Water supply is provided by the Bangalore Water Supply and Sewerage Board (BWSSB), which was established in 1964. The city receives an average of 800 e6L of water per day from rainfall. In the 16th century, Kempe Gowda constructed lakes such as the Kempambudhi Kere to store the rain water. As of 2021, the city had a daily water demand of 2100 e6L, of which 1450 e6L is catered to by the corporation. While the city drew water from the Arkavathy River earlier, the increasing demands led to the establishment of the Cauvery water supply scheme in 1964. Majority of the water supply to the city is drawn from the Kaveri, with the amount of water drawn increasing from 135 e6L in 1974 to 1450 e6L per day in 2014. A 2015 report indicated that one-third of the slum clearance projects lacked basic water service connections, 60% of slum dwellers lacked complete water supply lines and used a shared water supply. The city does face water shortages, especially during summer and in years with low rainfall.

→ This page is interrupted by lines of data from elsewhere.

-- pv_equiv track=rewrite | github.com/vatsal30/Advent-of-Code-2024 | Day 12/script.py | part_2
-- ===== SOURCE A (Python) =====
-- from collections import deque, defaultdict
--
-- DIRECTIONS = [(-1, 0), (0, 1), (1, 0), (0, -1)]
--
-- def visit_2(point, data, visited):
--   rows, cols = len(data), len(data[0])
--   queue = deque([point])
--   x, y = point
--   visited[x][y] = True
--   c = data[x][y]
--   area = 0
--   side_lookup = defaultdict(set)
--   while queue:
--     px, py = queue.popleft()
--     area += 1
--     for dx, dy in DIRECTIONS:
--       x1, y1 = px + dx, py + dy
--       if 0 <= x1 < rows and 0 <= y1 < cols and not visited[x1][y1] and data[x1][y1] == c:
--         visited[x1][y1] = True
--         queue.append((x1, y1))
--       elif not (0 <= x1 < rows and 0 <= y1 < cols) or data[x1][y1] != c:
--         side_lookup[(dx, dy, x1 if dx != 0 else y1)].add((x1 if dx == 0 else y1))
--
--   sides = 0
--   for _, side_items in side_lookup.items():
--     sides += 1
--     sorted_side_items = sorted(side_items)
--     for i in range(1, len(sorted_side_items)):
--       if sorted_side_items[i] - sorted_side_items[i-1] != 1:
--         sides += 1
--   return area, sides
--
-- def part_2(data):
--   rows, cols = len(data), len(data[0])
--   visited = [[False] * cols for _ in range(rows)]
--   ans = 0
--   for i in range(rows):
--     for j in range(cols):
--       if not visited[i][j]:
--         area, sides = visit_2((i, j), data, visited)
--         ans += area * sides
--   return ans
-- ===== SOURCE B (Python) =====
-- # B: same flood fill to find each region, but sides counted locally as "fence-segment
-- # starts" (corner rule) instead of A's dict-of-coordinates + sort + gap scan.
-- from collections import deque
--
-- DIRECTIONS = [(-1, 0), (0, 1), (1, 0), (0, -1)]
--
-- def part_2(data):
--   rows, cols = len(data), len(data[0])
--   visited = [[False] * cols for _ in range(rows)]
--   ans = 0
--   for i in range(rows):
--     for j in range(cols):
--       if not visited[i][j]:
--         c = data[i][j]
--
--         def border(x, y):
--           return not (0 <= x < rows and 0 <= y < cols) or data[x][y] != c
--
--         region = []
--         visited[i][j] = True
--         queue = deque([(i, j)])
--         while queue:
--           px, py = queue.popleft()
--           region.append((px, py))
--           for dx, dy in DIRECTIONS:
--             x1, y1 = px + dx, py + dy
--             if not border(x1, y1) and not visited[x1][y1]:
--               visited[x1][y1] = True
--               queue.append((x1, y1))
--
--         rset = set(region)
--         sides = 0
--         for (px, py) in region:
--           for dx, dy in DIRECTIONS:
--             if border(px + dx, py + dy):
--               # previous cell along this fence line
--               qx, qy = (px, py - 1) if dx != 0 else (px - 1, py)
--               if not ((qx, qy) in rset and border(qx + dx, qy + dy)):
--                 sides += 1  # this fence edge starts a new side
--         ans += len(region) * sides
--   return ans
-- ===== Notes on version B (the rewrite author's own statement) =====
-- stated objective: alternative
-- what changed: B keeps the flood fill but counts a region's sides locally as fence-segment starts (a boundary edge whose predecessor cell along the same fence line has no matching boundary edge), replacing A's defaultdict of per-direction fence coordinates with per-key sorting and gap scans; B needs no dict and no sort, at the cost of a second pass over the region with a membership set.
import Mathlib
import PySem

In early 2024, Bengaluru faced a water crisis due to depleted water reservoirs in the Kaveri basin as a consequence of a weak monsoon, and low groundwater levels. Borewells, which contribute a sufficient share to the city's water consumption, ran dry, and the government was forced to operate water tankers from outside the city and impose restrictions on non-essential water usage.

=== Waste management and pollution ===
Waste collection and management is done by the city corporation. Pollution regulation and issuance of waste management guidelines is carried out by the Karnataka State Pollution Control Board (KSPCB), which comes under the aegis of Central Pollution Control Board (CPCB), and is headquartered in the city. As of 2022, Bengaluru produced around 6000 t of solid waste per day. The wastes are segregated, compacted, and transported to any of the three garbage processing plants in Bingipura, Mavallipura, or Kudlu. As per a 2024 study, the three garbage processing plants were found to be violating environmental regulations, and emitted high levels of particulate matter, causing damage to the local environment and increasing the pollution levels of the city. As of 2024, the corporation operated seven wet waste processing plants, 13 bio methane generation plants, and a land fill. The corporation earlier operated three more landfill sites at Mavallipura, Mandur, and Doddaballapura, which were closed after complaints from local residents, and reports of diseases due to unsanitary conditions. In 2024, the government identified four new locations for the construction of new landfill sites. As part of the waste management guidelines, the government of Karnataka has authorised specific companies to manage biomedical and e-wastes in the city. However, a report in October 2024 indicated that some of these companies were not disposing of the wastes in the prescribed manner, and are involved in re-selling.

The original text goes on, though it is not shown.